*** Material provided ***
-- pv_equiv track=rewrite | github.com/Jo-Chang/TIL | kdt2_TIL/week05/day2/python/11286-절댓값_힙.py | my_heappop
-- ===== SOURCE A (Python) =====
-- def compare(a, b):
--     if abs(a) > abs(b):
--         return True
--     elif abs(a) == abs(b):
--         if a > b:
--             return True
--         else:
--             return False
--     else:
--         return False
--
-- def my_heappop(num_lst):
--     num_lst[0], num_lst[len(num_lst) - 1] = num_lst[len(num_lst) - 1], num_lst[0]
--     idx = 0
--
--     # DownHeap
--     while 2*idx + 2 < len(num_lst) - 1:
--         left = 2*idx + 1
--         right = 2*idx + 2
--         if compare(num_lst[left], num_lst[right]): # Case - left greater
--             if compare(num_lst[idx], num_lst[right]):
--                 num_lst[idx], num_lst[right] = num_lst[right], num_lst[idx]
--                 idx = right
--             else:
--                 break
--         else: # Case - right greater
--             if compare(num_lst[idx], num_lst[left]):
--                 num_lst[idx], num_lst[left] = num_lst[left], num_lst[idx]
--                 idx = left
--             else:
--                 break
--
--     # Case - after while (only left child)
--     last_left = 2*idx + 1
--     if last_left == len(num_lst) - 2:
--         if compare(num_lst[idx], num_lst[last_left]):
--             num_lst[idx], num_lst[last_left] = num_lst[last_left], num_lst[idx]
--
--     # Remove and return ex-root node
--     return num_lst.pop()
-- ===== SOURCE B (Python) =====
-- def my_heappop(num_lst):
--     # Pop the root directly, move the last element into its place, and restore
--     # the heap invariant by SORTING the remainder under the comparator's key
--     # (abs(x), x): a list sorted by that key is a valid binary min-heap for
--     # compare, so no sift-down is needed at all.
--     root = num_lst[0]
--     num_lst[0] = num_lst[len(num_lst) - 1]
--     num_lst.pop()
--     num_lst.sort(key=lambda x: (abs(x), x))
--     return root
-- ===== Notes on version B (the rewrite author's own statement) =====
-- stated objective: simpler
-- what changed: B drops the sift-down entirely: it pops the root directly and restores the heap invariant by sorting the remainder with the comparator key (abs(x), x) (a key-sorted array is a valid binary heap), instead of A's swap-to-end, two-phase sift-down and final pop; the in-place array contents after the call therefore differ (return value is identical).
-- outside the precondition, e.g. on my_heappop([]): A raises IndexError, B raises IndexError
import Mathlib
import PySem

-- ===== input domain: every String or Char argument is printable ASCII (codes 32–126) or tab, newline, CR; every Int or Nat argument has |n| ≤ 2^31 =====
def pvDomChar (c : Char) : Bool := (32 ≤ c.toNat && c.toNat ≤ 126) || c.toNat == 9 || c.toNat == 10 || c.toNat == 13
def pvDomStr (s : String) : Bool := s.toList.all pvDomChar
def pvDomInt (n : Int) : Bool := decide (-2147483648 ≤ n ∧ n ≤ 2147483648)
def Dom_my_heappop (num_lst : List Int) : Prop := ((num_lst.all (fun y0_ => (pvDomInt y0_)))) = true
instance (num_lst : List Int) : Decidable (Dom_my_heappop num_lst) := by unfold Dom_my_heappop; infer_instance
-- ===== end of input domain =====

-- B replaces A's swap-to-end + sift-down + pop with: pop the root directly and restore the
-- heap invariant by sorting the remainder under the comparator key (abs x, x) — a key-sorted
-- array is a valid binary heap, so no sift-down exists in B (simpler, same return value).
-- Both Pythons mutate num_lst in place, and their final array contents DIFFER; the
-- equivalence proved here is about the RETURN value only.

-- ===== PORT A =====
-- compare(a, b): abs first, then raw value
def pvCompare (a b : Int) : Bool :=
  if |a| > |b| then true
  else if |a| = |b| then (if a > b then true else false)
  else false

-- simultaneous swap num_lst[i], num_lst[j] = num_lst[j], num_lst[i]
-- (getD 0 is exact here: every index used is in range on nonempty input, see Pre_)
def pvSwap (l : List Int) (i j : Nat) : List Int :=
  (l.set i (l.getD j 0)).set j (l.getD i 0)

-- A's while loop; fuel only makes the recursion total (idx strictly grows, length fuel suffices)
def pvDownA (fuel : Nat) (l : List Int) (idx : Nat) : List Int × Nat :=
  match fuel with
  | 0 => (l, idx)
  | fuel + 1 =>
    if 2 * idx + 2 < l.length - 1 then
      let left := 2 * idx + 1
      let right := 2 * idx + 2
      if pvCompare (l.getD left 0) (l.getD right 0) then
        if pvCompare (l.getD idx 0) (l.getD right 0) then
          pvDownA fuel (pvSwap l idx right) right
        else (l, idx)
      else
        if pvCompare (l.getD idx 0) (l.getD left 0) then
          pvDownA fuel (pvSwap l idx left) left
        else (l, idx)
    else (l, idx)

def my_heappop (num_lst : List Int) : Int :=
  let l0 := pvSwap num_lst 0 (num_lst.length - 1)
  let r := pvDownA l0.length l0 0
  let l1 := r.1
  let idx := r.2
  let last_left := 2 * idx + 1
  -- Python: last_left == len(num_lst) - 2  (over Z; last_left ≥ 1 so this is last_left + 2 = len)
  let l2 := if last_left + 2 = l1.length then
              (if pvCompare (l1.getD idx 0) (l1.getD last_left 0) then pvSwap l1 idx last_left else l1)
            else l1
  -- num_lst.pop(): returns the last element (in range under Pre_)
  l2.getD (l2.length - 1) 0

-- ===== PORT B =====
def my_heappop_alt (num_lst : List Int) : Int :=
  -- root = num_lst[0]  (in range under Pre_)
  let root := num_lst.getD 0 0
  -- num_lst[0] = num_lst[-1]; num_lst.pop()
  let moved := num_lst.set 0 (num_lst.getD (num_lst.length - 1) 0)
  let popped := moved.dropLast
  -- num_lst.sort(key=lambda x: (abs(x), x)) — mutates the heap in Python; does not affect the return value
  let _heap := PySem.List.sorted2 popped (fun x => |x|) (fun x => x) false
  root

-- ===== PRECONDITION & SPEC =====
-- A raises IndexError on the empty list (num_lst[0]); B raises there too.
def Pre_my_heappop (num_lst : List Int) : Prop := num_lst ≠ []
instance (num_lst : List Int) : Decidable (Pre_my_heappop num_lst) := by unfold Pre_my_heappop; infer_instance
def pvWitness_my_heappop : List Int := ([-4, 5, -6, 7])

def Spec_my_heappop (num_lst : List Int) (out : Int) : Prop := out = my_heappop_alt num_lst
instance (num_lst : List Int) (out : Int) : Decidable (Spec_my_heappop num_lst out) := by unfold Spec_my_heappop; infer_instance

-- ===== CLAIM (what is proved, stated in full; the proofs are below) =====
def Claim_equal_my_heappop : Prop := ∀ (num_lst : List Int), Dom_my_heappop num_lst → Pre_my_heappop num_lst → Spec_my_heappop num_lst (my_heappop num_lst)

-- ===== LEMMAS AND PROOFS =====

theorem pvSwap_length (l : List Int) (i j : Nat) : (pvSwap l i j).length = l.length := by
  simp [pvSwap]

theorem pvSwap_getD_ne (l : List Int) (i j k : Nat) (hi : k ≠ i) (hj : k ≠ j) :
    (pvSwap l i j).getD k 0 = l.getD k 0 := by
  simp [pvSwap, List.getD_eq_getElem?_getD,
    List.getElem?_set_ne (fun h => hj h.symm), List.getElem?_set_ne (fun h => hi h.symm)]

-- A's loop preserves the length and never touches the last slot (all swapped indices < length - 1)
theorem pvDownA_inv (fuel : Nat) (l : List Int) (idx : Nat) :
    (pvDownA fuel l idx).1.length = l.length ∧
    (pvDownA fuel l idx).1.getD (l.length - 1) 0 = l.getD (l.length - 1) 0 := by
  induction fuel generalizing l idx with
  | zero => simp [pvDownA]
  | succ fuel ih =>
    simp only [pvDownA]
    split
    · next hguard =>
      have hlen := pvSwap_length l idx (2 * idx + 2)
      have hlen' := pvSwap_length l idx (2 * idx + 1)
      split
      · split
        · have h := ih (pvSwap l idx (2 * idx + 2)) (2 * idx + 2)
          rw [hlen] at h
          refine ⟨h.1, ?_⟩
          rw [h.2, pvSwap_getD_ne] <;> omega
        · exact ⟨rfl, rfl⟩
      · split
        · have h := ih (pvSwap l idx (2 * idx + 1)) (2 * idx + 1)
          rw [hlen'] at h
          refine ⟨h.1, ?_⟩
          rw [h.2, pvSwap_getD_ne] <;> omega
        · exact ⟨rfl, rfl⟩
    · exact ⟨rfl, rfl⟩

-- A returns the original root: the initial swap parks num_lst[0] in the last slot,
-- neither the loop nor the fixup touches that slot, and pop() returns it.
theorem my_heappop_eq_head (num_lst : List Int) (h : num_lst ≠ []) :
    my_heappop num_lst = num_lst.getD 0 0 := by
  have hn : 0 < num_lst.length := List.length_pos_iff.mpr h
  unfold my_heappop
  dsimp only
  set l0 := pvSwap num_lst 0 (num_lst.length - 1) with hl0
  have hl0len : l0.length = num_lst.length := pvSwap_length ..
  have hlast0 : l0.getD (num_lst.length - 1) 0 = num_lst.getD 0 0 := by
    rw [hl0]
    simp only [pvSwap, List.getD_eq_getElem?_getD]
    rw [List.getElem?_set_self (by simpa using Nat.sub_lt hn one_pos)]
    simp
  obtain ⟨h1, h2⟩ := pvDownA_inv l0.length l0 0
  set r := pvDownA l0.length l0 0 with hr
  set l1 := r.1 with hl1
  set idx := r.2 with hidx
  have hl1len : l1.length = num_lst.length := by rw [h1, hl0len]
  have hl1last : l1.getD (num_lst.length - 1) 0 = num_lst.getD 0 0 := by
    rw [← hl0len, h2, hl0len, hlast0]
  split
  · next hfix =>
    -- fixup fires: 2*idx+1 = length - 2, so both swapped indices are < length - 1
    split
    · rw [pvSwap_length, hl1len, pvSwap_getD_ne _ _ _ _ (by omega) (by omega), hl1last]
    · rw [hl1len, hl1last]
  · rw [hl1len, hl1last]

-- ===== VERDICT (by name: the statement is the Claim_ definition above) =====
theorem my_heappop_spec : Claim_equal_my_heappop := by
  intro num_lst _ hpre
  unfold Spec_my_heappop
  rw [my_heappop_eq_head num_lst hpre]
  rfl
*** End of Material provided ***
● Exercise instructions
The lines above starting at the one that contains "num_lst[0] = num_lst[len(num_lst) - 1]" and ending at the one that contains "def pvDomChar (c" must be transcribed exactly, and no other lines may appear.

● Answer below
--     num_lst[0] = num_lst[len(num_lst) - 1]
--     num_lst.pop()
--     num_lst.sort(key=lambda x: (abs(x), x))
--     return root
-- ===== Notes on version B (the rewrite author's own statement) =====
-- stated objective: simpler
-- what changed: B drops the sift-down entirely: it pops the root directly and restores the heap invariant by sorting the remainder with the comparator key (abs(x), x) (a key-sorted array is a valid binary heap), instead of A's swap-to-end, two-phase sift-down and final pop; the in-place array contents after the call therefore differ (return value is identical).
-- outside the precondition, e.g. on my_heappop([]): A raises IndexError, B raises IndexError
import Mathlib
import PySem

-- ===== input domain: every String or Char argument is printable ASCII (codes 32–126) or tab, newline, CR; every Int or Nat argument has |n| ≤ 2^31 =====
def pvDomChar (c : Char) : Bool := (32 ≤ c.toNat && c.toNat ≤ 126) || c.toNat == 9 || c.toNat == 10 || c.toNat == 13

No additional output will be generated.